Run-time (in seconds) for TSP
Run-time (in seconds) for TSP
Finally, Figures 6 and 7 are presented to visualize the performance comparisons between CB mechanisms. Figure 6 illustrates the solution quality performances of CB-1, CB-2, and CB-3 using LS and SA heuristics for TSP instances while similar illustrations are given in Figure 7 for QAP instances. A curious observation regarding Figure 6 is that CB-2, which is the best mechanism for solving TSP, performs better embedded into SA for n < 150 and CB-2 performs better when embedded into LS for n > 150. A similar situation can be observed for CB-3 results as well.

Comparison of CB-1, CB-2, CB-3 on TSP instances in terms of deviation from the best known solution.

Comparison of CB-1, CB-2, CB-3 on QAP instances in terms of deviation from the best known solution.
In this study, a novel neighbor generation mechanism, called CB, to enhance the performance of single solution-based heuristics is described and improved. CB mechanism is inspired by the recursive algorithm that creates stochastic cantor sets which is one of the well-known fractal sets. Several issues in the design of CB mechanism are investigated for the purpose of finding a mechanism that performs well on TSP and QAP which have differentiating characteristics.
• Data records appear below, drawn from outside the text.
-- queue invariant: everything on the queue has a distance entry
theorem pvInv_foldB (u : Int) (l : List Int) (st : List Int × PySem.Dict Int Int)
    (hQ : ∀ x ∈ st.1, ((st.2.get? x).isSome : Prop)) :
    ∀ x ∈ (l.foldl (pvStepB u) st).1, (((l.foldl (pvStepB u) st).2).get? x).isSome := by
  induction l generalizing st with
  | nil => exact hQ
  | cons v l ih =>
    simp only [List.foldl_cons]
    apply ih
    intro x hx
    by_cases hc : st.2.contains v = true
    · have hx' : x ∈ st.1 := by simpa [pvStepB, hc] using hx
      simpa [pvStepB, hc] using hQ x hx'
    · have hx' : x ∈ st.1 ∨ x = v := by simpa [pvStepB, hc] using hx
      rcases hx' with hx' | hx'
      · obtain ⟨w, hw⟩ := Option.isSome_iff_exists.1 (hQ x hx')
        have := pvExt_stepB u v st x w hw
        simp [this]
      · subst hx'
        simp [pvStepB, hc, PySem.Dict.get?_insert_self]

-- the (queue, distance) components of one step of A's inner fold equal one step of B's
theorem pvStep_proj (u v : Int) (Q : List Int) (dist cnt : PySem.Dict Int Int) :
    ((pvStepA u (Q, dist, cnt) v).1, (pvStepA u (Q, dist, cnt) v).2.1) = pvStepB u (Q, dist) v := by
  unfold pvStepA pvStepB
  cases hdv : dist.get? v with
  | none => simp [PySem.Dict.contains_eq_isSome_get?, hdv]
  | some z => simp [PySem.Dict.contains_eq_isSome_get?, hdv]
Considering the design issues, three variations of CB mechanism are created: CB-1, CB-2 and CB-3. The variations of CB are compared with classical move operators, swap and insertion, on benchmark instances of TSP and QAP. The results present that among CB variations, CB-2 embedded into LS and SA to solve TSP outperforms swap and insertion mechanisms in terms of solution quality while CB-3 exhibits the next best performance after CB-2. For QAP, on the other hand, CB-1 embedded into LS is superior to both swap and insertion, however, the solution qualities generated by CB-1 and swap mechanisms are very close to each other. This proves that, for TSP, big jumps in the search space provided by CB-2 and CB-3 give better results while a more delicate approach with small jumps created by CB-1 is necessary for QAP. In other words, it is showed that different variations of CB mechanism are able to deal with different characteristics of TSP and QAP where the landscapes in TSP instances contain deep valleys and the landscapes in QAP instances have flat valleys. On the other hand, CB mechanism is always slower than swap and insertion mechanisms in terms of run-time, even though it requires a reasonable amount of run-time to solve moderate or larger sized instances.
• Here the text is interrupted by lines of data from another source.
-- pv_equiv track=rewrite | github.com/jhpps1/Java_std | 박혜은/AC.py | solve
-- ===== SOURCE A (Python) =====
-- def solve(command, n, p):
--     rev = False
--     if n == 0 and 'D' in command:
--         return "error"
--     for char in command:
--         if char == 'R':
--             rev = not rev
--         elif char == 'D':
--             if len(p) == 0:
--                 return "error"
--             if rev:
--                 p.pop()
--             else:
--                 p.pop(0)
--     if rev:
--         p.reverse()  # 변수에 할당하면 안된다(None 반환)
--     # 이것때메 틀린게 아니라고 해줘..
--     str = '[]'
--     if p:
--         str = '[' + ','.join(p) + ']'
--     return str
-- ===== SOURCE B (Python) =====
-- def solve(command, n, p):
--     # One counting pass over the command (no list mutation, no emptiness check
--     # per 'D'): count total deletions d and front deletions, decide "error" by
--     # d > len(p), and take a single slice (reversed if needed) at the end.
--     # A mutates p in place; B does not -- equivalence is about the return value.
--     if n == 0 and 'D' in command:
--         return "error"
--     rev, front, d = False, 0, 0
--     for c in command:
--         if c == 'R':
--             rev = not rev
--         elif c == 'D':
--             d += 1
--             if not rev:
--                 front += 1
--     if d > len(p):
--         return "error"
--     q = p[front : len(p) - (d - front)]
--     if rev:
--         q = q[::-1]
--     return '[' + ','.join(q) + ']' if q else '[]'
-- ===== Notes on version B (the rewrite author's own statement) =====
-- stated objective: alternative
-- what changed: Instead of simulating each D by popping the list and checking emptiness, B makes one counting pass over the command (total deletions and front deletions), decides error by comparing the deletion count with len(p), and produces the answer with a single slice plus one optional reverse.
import Mathlib
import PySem

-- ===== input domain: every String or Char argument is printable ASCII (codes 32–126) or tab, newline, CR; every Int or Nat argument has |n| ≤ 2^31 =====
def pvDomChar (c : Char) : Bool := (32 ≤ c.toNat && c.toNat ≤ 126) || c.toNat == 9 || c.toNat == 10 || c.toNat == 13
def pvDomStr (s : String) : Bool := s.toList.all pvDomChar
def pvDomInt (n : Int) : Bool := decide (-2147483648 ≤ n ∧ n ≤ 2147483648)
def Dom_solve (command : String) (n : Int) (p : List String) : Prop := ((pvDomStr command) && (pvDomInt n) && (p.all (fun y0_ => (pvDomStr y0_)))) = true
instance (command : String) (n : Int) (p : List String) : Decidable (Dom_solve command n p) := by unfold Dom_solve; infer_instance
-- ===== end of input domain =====

-- B replaces A's per-'D' list popping by one counting pass over the command
-- (total deletions d, front deletions f), an error test d > len(p), and a single
-- final slice plus optional reverse; equivalence is about the RETURN value only
-- (the Python A mutates p in place, B does not).

-- ===== PORT A =====
-- the for-loop over `command`: state = (rev, p); `none` = the early `return "error"`
def solveLoopA : List Char → Bool → List String → Option (Bool × List String)
  | [], rev, p => some (rev, p)
  | c :: cs, rev, p =>
    if c = 'R' then solveLoopA cs (!rev) p
    else if c = 'D' then
      if p.length = 0 then none
      else if rev then solveLoopA cs rev p.dropLast      -- p.pop()
      else solveLoopA cs rev p.tail                      -- p.pop(0)
    else solveLoopA cs rev p

def solve (command : String) (n : Int) (p : List String) : String :=
  if n = 0 ∧ command.toList.contains 'D' then "error"
  else
    match solveLoopA command.toList false p with
    | none => "error"
    | some (rev, p') =>
      let p'' := if rev then p'.reverse else p'
      if p''.isEmpty then "[]"
      else "[" ++ PySem.Str.join "," p'' ++ "]"

-- ===== PORT B =====
-- the counting pass: accumulators (rev, front, d); never errors, touches no list
def countLoopB : List Char → Bool → Nat → Nat → Bool × Nat × Nat
  | [], rev, front, d => (rev, front, d)
  | c :: cs, rev, front, d =>
    if c = 'R' then countLoopB cs (!rev) front d
    else if c = 'D' then countLoopB cs rev (if rev then front else front + 1) (d + 1)
    else countLoopB cs rev front d

def solve_alt (command : String) (n : Int) (p : List String) : String :=
  if n = 0 ∧ command.toList.contains 'D' then "error"
  else
    let (rev, front, d) := countLoopB command.toList false 0 0
    if p.length < d then "error"
    else
      let q := PySem.List.slice p (some (front : Int))
                 (some ((p.length : Int) - ((d : Int) - (front : Int))))
      let q := if rev then q.reverse else q
      if q.isEmpty then "[]"
      else "[" ++ PySem.Str.join "," q ++ "]"

-- ===== PRECONDITION & SPEC =====
def Spec_solve (command : String) (n : Int) (p : List String) (out : String) : Prop := out = solve_alt command n p
instance (command : String) (n : Int) (p : List String) (out : String) : Decidable (Spec_solve command n p out) := by unfold Spec_solve; infer_instance

-- ===== CLAIM =====
def Claim_equal_solve : Prop := ∀ (command : String) (n : Int) (p : List String), Dom_solve command n p → Spec_solve command n p (solve command n p)

-- ===== LEMMAS AND PROOFS =====

-- step lemmas for the two loops (literal-branch reductions)
lemma countB_R (cs : List Char) (rev : Bool) (f d : Nat) :
    countLoopB ('R' :: cs) rev f d = countLoopB cs (!rev) f d := by simp [countLoopB]
lemma countB_D_t (cs : List Char) (f d : Nat) :
    countLoopB ('D' :: cs) true f d = countLoopB cs true f (d + 1) := by simp [countLoopB]
lemma countB_D_f (cs : List Char) (f d : Nat) :
    countLoopB ('D' :: cs) false f d = countLoopB cs false (f + 1) (d + 1) := by simp [countLoopB]
lemma countB_other (c : Char) (cs : List Char) (rev : Bool) (f d : Nat)
    (h1 : ¬c = 'R') (h2 : ¬c = 'D') :
    countLoopB (c :: cs) rev f d = countLoopB cs rev f d := by simp [countLoopB, h1, h2]
lemma loopA_R (cs : List Char) (rev : Bool) (p : List String) :
    solveLoopA ('R' :: cs) rev p = solveLoopA cs (!rev) p := by simp [solveLoopA]
lemma loopA_D (cs : List Char) (rev : Bool) (p : List String) :
    solveLoopA ('D' :: cs) rev p =
      if p.length = 0 then none
      else if rev then solveLoopA cs rev p.dropLast else solveLoopA cs rev p.tail := by
  simp [solveLoopA]
lemma loopA_other (c : Char) (cs : List Char) (rev : Bool) (p : List String)
    (h1 : ¬c = 'R') (h2 : ¬c = 'D') :
    solveLoopA (c :: cs) rev p = solveLoopA cs rev p := by simp [solveLoopA, h1, h2]

-- accumulators of the counting pass only shift the result
lemma countLoopB_shift (cs : List Char) :
    ∀ (rev : Bool) (f d : Nat),
      countLoopB cs rev f d =
        ((countLoopB cs rev 0 0).1, f + (countLoopB cs rev 0 0).2.1,
          d + (countLoopB cs rev 0 0).2.2) := by
  induction cs with
  | nil => intro rev f d; simp [countLoopB]
  | cons c cs ih =>
    intro rev f d
    by_cases hR : c = 'R'
    · subst hR; rw [countB_R, countB_R, ih (!rev) f d]
    · by_cases hD : c = 'D'
      · subst hD
        cases rev with
        | true =>
          rw [countB_D_t, countB_D_t, ih true f (d + 1), ih true 0 (0 + 1)]
          simp; omega
        | false =>
          rw [countB_D_f, countB_D_f, ih false (f + 1) (d + 1), ih false (0 + 1) (0 + 1)]
          simp; omega
      · rw [countB_other c cs rev f d hR hD, countB_other c cs rev 0 0 hR hD, ih rev f d]

-- front deletions never exceed total deletions
lemma countLoopB_le (cs : List Char) :
    ∀ (rev : Bool), (countLoopB cs rev 0 0).2.1 ≤ (countLoopB cs rev 0 0).2.2 := by
  induction cs with
  | nil => intro rev; simp [countLoopB]
  | cons c cs ih =>
    intro rev
    by_cases hR : c = 'R'
    · subst hR; rw [countB_R]; exact ih (!rev)
    · by_cases hD : c = 'D'
      · subst hD
        cases rev with
        | true =>
          rw [countB_D_t, countLoopB_shift cs true 0 (0 + 1)]
          have := ih true; simp; omega
        | false =>
          rw [countB_D_f, countLoopB_shift cs false (0 + 1) (0 + 1)]
          have := ih false; simp; omega
      · rw [countB_other c cs rev 0 0 hR hD]; exact ih rev

-- main invariant: A's simulation equals the counted window of the original list
lemma loop_agree (cs : List Char) :
    ∀ (rev : Bool) (p : List String),
      if p.length < (countLoopB cs rev 0 0).2.2 then solveLoopA cs rev p = none
      else solveLoopA cs rev p =
        some ((countLoopB cs rev 0 0).1,
          (p.drop (countLoopB cs rev 0 0).2.1).take (p.length - (countLoopB cs rev 0 0).2.2)) := by
  induction cs with
  | nil => intro rev p; simp [countLoopB, solveLoopA]
  | cons c cs ih =>
    intro rev p
    by_cases hR : c = 'R'
    · subst hR; rw [countB_R, loopA_R]; exact ih (!rev) p
    · by_cases hD : c = 'D'
      · subst hD
        cases rev with
        | true =>
          rw [countB_D_t, loopA_D, countLoopB_shift cs true 0 (0 + 1)]
          have hle := countLoopB_le cs true
          rcases hp : p.length with _ | m
          · simp
          · have h := ih true p.dropLast
            have hdl : p.dropLast.length = m := by simp [List.length_dropLast, hp]
            simp only [hdl] at h
            simp only [if_true]
            by_cases hbig : m < (countLoopB cs true 0 0).2.2
            · have hbig' : m + 1 < 0 + 1 + (countLoopB cs true 0 0).2.2 := by omega
              simp only [hbig, if_true] at h
              simp [hbig', h]
            · have h2 : ¬ m + 1 < 0 + 1 + (countLoopB cs true 0 0).2.2 := by omega
              simp only [hbig, if_false] at h
              simp only [h2, if_false, h]
              rw [if_neg (show ¬ m + 1 = 0 by omega)]
              -- dropLast then drop/take = drop/take on p (window stays left of the end)
              have hdd : p.dropLast.drop (countLoopB cs true 0 0).2.1 =
                  (p.drop (countLoopB cs true 0 0).2.1).dropLast := by
                simp only [List.dropLast_eq_take, List.drop_take, List.length_drop]
                congr 1
                omega
              have hwin : (p.dropLast.drop (countLoopB cs true 0 0).2.1).take
                    (m - (countLoopB cs true 0 0).2.2) =
                  (p.drop (0 + (countLoopB cs true 0 0).2.1)).take
                    (m + 1 - (0 + 1 + (countLoopB cs true 0 0).2.2)) := by
                rw [hdd, List.dropLast_eq_take, List.take_take]
                congr 1
                · simp [List.length_drop, hp]
                  omega
                · try simp
              rw [hwin]
        | false =>
          rw [countB_D_f, loopA_D, countLoopB_shift cs false (0 + 1) (0 + 1)]
          have hle := countLoopB_le cs false
          rcases hp : p.length with _ | m
          · simp
          · have h := ih false p.tail
            have htl : p.tail.length = m := by simp [List.length_tail, hp]
            simp only [htl] at h
            dsimp only
            by_cases hbig : m < (countLoopB cs false 0 0).2.2
            · have hbig' : m + 1 < 0 + 1 + (countLoopB cs false 0 0).2.2 := by omega
              simp only [hbig, if_true] at h
              simp [hbig', h]
            · have h2 : ¬ m + 1 < 0 + 1 + (countLoopB cs false 0 0).2.2 := by omega
              simp only [hbig, if_false] at h
              simp only [h2, if_false, h]
              rw [if_neg (show ¬ m + 1 = 0 by omega)]
              have hwin : (p.tail.drop (countLoopB cs false 0 0).2.1).take
                    (m - (countLoopB cs false 0 0).2.2) =
                  (p.drop (0 + 1 + (countLoopB cs false 0 0).2.1)).take
                    (m + 1 - (0 + 1 + (countLoopB cs false 0 0).2.2)) := by
                rw [← List.drop_one, List.drop_drop]
                congr 1; omega
              rw [hwin]
              simp
      · rw [countB_other c cs rev 0 0 hR hD, loopA_other c cs rev p hR hD]; exact ih rev p

-- ===== VERDICT =====
theorem solve_spec : Claim_equal_solve := by
  intro command n p _
  unfold Spec_solve solve solve_alt
  by_cases hg : n = 0 ∧ command.toList.contains 'D'
  · have hmem : 'D' ∈ command.toList := by simpa using hg.2
    simp [hg.1, hmem]
  · simp only [hg, if_false]
    have h := loop_agree command.toList false p
    have hle := countLoopB_le command.toList false
    rcases hr : countLoopB command.toList false 0 0 with ⟨rev, front, d⟩
    simp only [hr] at h hle
    by_cases hbig : p.length < d
    · simp only [hbig, if_true] at h ⊢
      simp [h]
    · simp only [hbig, if_false] at h ⊢
      rw [h]
      have hcast : (p.length : Int) - ((d : Int) - (front : Int)) =
          (front : Int) + ((p.length - d : Nat) : Int) := by omega
      rw [hcast, PySem.List.slice_natCast_add]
The major contribution of the presented study is the introduction of a novel neighbor generation mechanism because the literature mainly consists of traditional swap and insertion mechanisms or their variations. Another important insight obtained from the experimental study is that CB-3 gives consistently good results when solving both TSP and QAP despite of their contrary characteristics in their landscapes. This is an encouraging result since there is not a common neighbor generation mechanism which performs well for both TSP and QAP.
As a future study, CB mechanism will be improved further in terms of run-time and as a more efficient generalized neighbor generation mechanism. It also will be applied to different benchmark or real-life combinatorial optimization problems to show its applicability and to enhance its usage in the operational research community.